Now, I had to think about a whole other fun set of questions, like:

  • Which tables should the agent be able to access?
  • Which rows should this user be allowed to see?
  • What happens if the schema changes?
  • What happens if the agent writes a bad query?
  • What happens if the query is technically correct but wildly expensive?
  • What happens if the data is stale?
  • What happens if the agent finds the right record but misses the related records?
  • What happens if the answer requires data from Postgres, Salesforce, Zendesk, and a PDF from 2014 named final_FINAL_v3.pdf?

Raw data is not always usable. Agents need the right data (shaped the right way, at the right time, and so on) and the retrieval of that data isn't just... throwing search on it.

My exhausted realization is probably exhausting you too, at this point. The trade-offs are too much.

Because if the agent has stale data, it gives bad answers.

If it has too much data, it gets confused or expensive.

If it has too little data, it hallucinates politely.

If it has data it should not have, congratulations, now you have a security incident with vibes.

And even more, if every useful piece of context lives in a different system, I'm building sync pipelines, indexes, permissions layers, fallback logic, search systems, and you know there's just duct tape everywhere as I try to piece it all together.

I wept again. Still fully justified.

Caching

You know, I don't feel like weeping more. You get it.

There are only two hard things in Computer Science: caching and naming things. - Phil Karlton

Repeated questions. Repeated retrieval. Repeated LLM calls. It's too much. It's too much!

All powers combined: this is a context engine

A context engine is the layer that gives an agent the right context, in the right shape, at the right time.

It sounds simple until you realize all that it includes, which you've just read about. Context is most useful at runtime, when the agent is doing the work. It needs the user state while answering, the latest data when deciding which tool to call, the relevant docs for planning, the cached results to reduce waiting, and memory so it doesn't make mistakes.

I kept coming back to this point where I needed that layer between things... but I didn't want to build it myself anymore. I was done weeping.

The "boring" infrastructure answer

This is where Redis started to make a lot of sense to me, because it's boring in the best possible way.

Developers already use it for fast, reliable application infrastructure. It sits close to the runtime. It handles hot data, caching, search, session state, queues, real-time workloads, and the kinds of operational paths where latency actually matters. Agent context is very similar, and it needs to sit close to where the user is.

Redis Iris is Redis's answer to this whole mess: an integrated context engine for agents. And I like that framing, because it doesn't pretend that the problem is smaller than it is!

It brings together:

  • Redis Data Integration, for keeping operational data synced and fresh
  • Context Retriever, for helping agents access the right business context
  • Agent Memory, for short-term and long-term agent context
  • Redis Search, for fast search across the data your agent needs
  • LangCache, for semantic caching so your agent does not keep paying for the same work over and over

I found too many individual tools to do all of these things, and there were too many lifecycle rules, and too many places where mysterious behavior squished together could ruin my afternoon. Redis Iris is appealing to me because it gives developers a practical, boring default. With it, context is all I need.

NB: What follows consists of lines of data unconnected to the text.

-- pv_equiv track=rewrite | github.com/SIA-IOTechnology/Kittysploit-framework | interfaces/kittyproxy/module_suggester.py | get_suggestions_summary
-- ===== SOURCE A (Python) =====
-- from typing import Dict, List, Set
--
-- def get_suggestions_summary(suggestions: List[Dict]) -> Dict:
--     """Retourne un résumé des suggestions"""
--     if not suggestions:
--         return {
--             'total': 0,
--             'high_priority': 0,
--             'medium_priority': 0,
--             'low_priority': 0,
--         }
--
--     summary = {
--         'total': len(suggestions),
--         'high_priority': len([s for s in suggestions if s['priority'] == 'high']),
--         'medium_priority': len([s for s in suggestions if s['priority'] == 'medium']),
--         'low_priority': len([s for s in suggestions if s['priority'] == 'low']),
--     }
--
--     return summary
-- ===== SOURCE B (Python) =====
-- def get_suggestions_summary(suggestions):
--     """Retourne un résumé des suggestions"""
--     counts = {}
--     for s in suggestions:
--         p = s['priority']
--         counts[p] = counts.get(p, 0) + 1
--     return {
--         'total': len(suggestions),
--         'high_priority': counts.get('high', 0),
--         'medium_priority': counts.get('medium', 0),
--         'low_priority': counts.get('low', 0),
--     }
-- ===== Notes on version B (the rewrite author's own statement) =====
-- stated objective: faster
-- what changed: Three separate filtering scans (plus an empty-list special case) are replaced by one pass that tallies priorities into a dict, from which the three counts are read off.
import Mathlib
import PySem

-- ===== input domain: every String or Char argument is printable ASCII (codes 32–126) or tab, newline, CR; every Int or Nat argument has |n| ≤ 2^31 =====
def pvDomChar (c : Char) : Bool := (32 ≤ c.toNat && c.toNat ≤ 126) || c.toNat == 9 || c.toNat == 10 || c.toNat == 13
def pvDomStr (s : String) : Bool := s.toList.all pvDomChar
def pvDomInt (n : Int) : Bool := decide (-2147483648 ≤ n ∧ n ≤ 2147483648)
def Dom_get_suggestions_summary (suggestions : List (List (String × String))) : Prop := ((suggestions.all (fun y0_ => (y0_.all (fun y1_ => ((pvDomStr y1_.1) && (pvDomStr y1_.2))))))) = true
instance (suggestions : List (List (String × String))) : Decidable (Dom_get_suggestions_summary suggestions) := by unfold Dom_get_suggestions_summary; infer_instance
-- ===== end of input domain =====

-- B replaces A's three filtering scans (and empty-list special case) with one pass tallying
-- priorities into a dict; objective: faster (constant factor, one scan instead of three).


-- s['priority']: first-match lookup in the association list (total form; Pre_ guarantees the key is present)
def pvPriority (s : List (String × String)) : String :=
  ((s.find? (fun p => p.1 == "priority")).map (·.2)).getD ""

-- ===== PORT A =====
def get_suggestions_summary (suggestions : List (List (String × String))) : List (String × Int) :=
  if suggestions = [] then
    [("total", 0), ("high_priority", 0), ("medium_priority", 0), ("low_priority", 0)]
  else
    [("total", (suggestions.length : Int)),
     ("high_priority", ((suggestions.filter (fun s => pvPriority s == "high")).length : Int)),
     ("medium_priority", ((suggestions.filter (fun s => pvPriority s == "medium")).length : Int)),
     ("low_priority", ((suggestions.filter (fun s => pvPriority s == "low")).length : Int))]

-- ===== PORT B =====
def get_suggestions_summary_alt (suggestions : List (List (String × String))) : List (String × Int) :=
  let counts := suggestions.foldl
    (fun d s => d.insert (pvPriority s) (d.getD (pvPriority s) 0 + 1))
    (PySem.Dict.empty : PySem.Dict String Int)
  [("total", (suggestions.length : Int)),
   ("high_priority", counts.getD "high" 0),
   ("medium_priority", counts.getD "medium" 0),
   ("low_priority", counts.getD "low" 0)]

-- ===== PRECONDITION & SPEC =====
-- Pre_ excludes inputs where some suggestion lacks the 'priority' key: there the Python A
-- (and B alike) raises KeyError instead of returning a value.
def Pre_get_suggestions_summary (suggestions : List (List (String × String))) : Prop :=
  suggestions.all (fun s => s.any (fun p => p.1 == "priority")) = true
instance (suggestions : List (List (String × String))) : Decidable (Pre_get_suggestions_summary suggestions) := by unfold Pre_get_suggestions_summary; infer_instance

def pvWitness_get_suggestions_summary : (List (List (String × String))) :=
  [[("priority", "high")], [("priority", "low"), ("name", "x")]]

def Spec_get_suggestions_summary (suggestions : List (List (String × String))) (out : List (String × Int)) : Prop := out = get_suggestions_summary_alt suggestions
instance (suggestions : List (List (String × String))) (out : List (String × Int)) : Decidable (Spec_get_suggestions_summary suggestions out) := by unfold Spec_get_suggestions_summary; infer_instance

-- ===== CLAIM (what is proved, stated in full; the proofs are below) =====
def Claim_equal_get_suggestions_summary : Prop := ∀ (suggestions : List (List (String × String))), Dom_get_suggestions_summary suggestions → Pre_get_suggestions_summary suggestions → Spec_get_suggestions_summary suggestions (get_suggestions_summary suggestions)

-- ===== LEMMAS AND PROOFS =====

-- B's dict tally read at key k is exactly A's filter count.
theorem pv_counts_eq (l : List (List (String × String))) (k : String) :
    (l.foldl (fun d s => d.insert (pvPriority s) (d.getD (pvPriority s) 0 + 1))
      (PySem.Dict.empty : PySem.Dict String Int)).getD k 0
      = ((l.filter (fun s => pvPriority s == k)).length : Int) := by
  have h : l.foldl (fun d s => d.insert (pvPriority s) (d.getD (pvPriority s) 0 + 1))
      (PySem.Dict.empty : PySem.Dict String Int)
      = (l.map pvPriority).foldl (fun d x => d.insert x (d.getD x 0 + 1)) PySem.Dict.empty := by
    rw [List.foldl_map]
  rw [h, PySem.Dict.getD_foldl_insert_add_one, PySem.Dict.getD_empty]
  simp [List.count, ← List.countP_eq_length_filter, List.countP_map, Function.comp_def]

-- ===== VERDICT (by name: the statement is the Claim_ definition above) =====
theorem get_suggestions_summary_spec : Claim_equal_get_suggestions_summary := by
  unfold Claim_equal_get_suggestions_summary
  intro suggestions _ _
  unfold Spec_get_suggestions_summary get_suggestions_summary get_suggestions_summary_alt
  by_cases h : suggestions = []
  · subst h; decide
  · simp only [if_neg h, pv_counts_eq]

And I say boring in a positive way! Boring means fewer surprises, fewer custom glue layers, and that the interesting work can happen higher up. I love that it treats context like real infrastructure. It brings together all of those pieces of memory and retrieval and freshness and search and caching, all close to where the agent is actually running, and I don't have to think anymore about it.

Now, I can build the agent. Redis can handle the context. No more drama.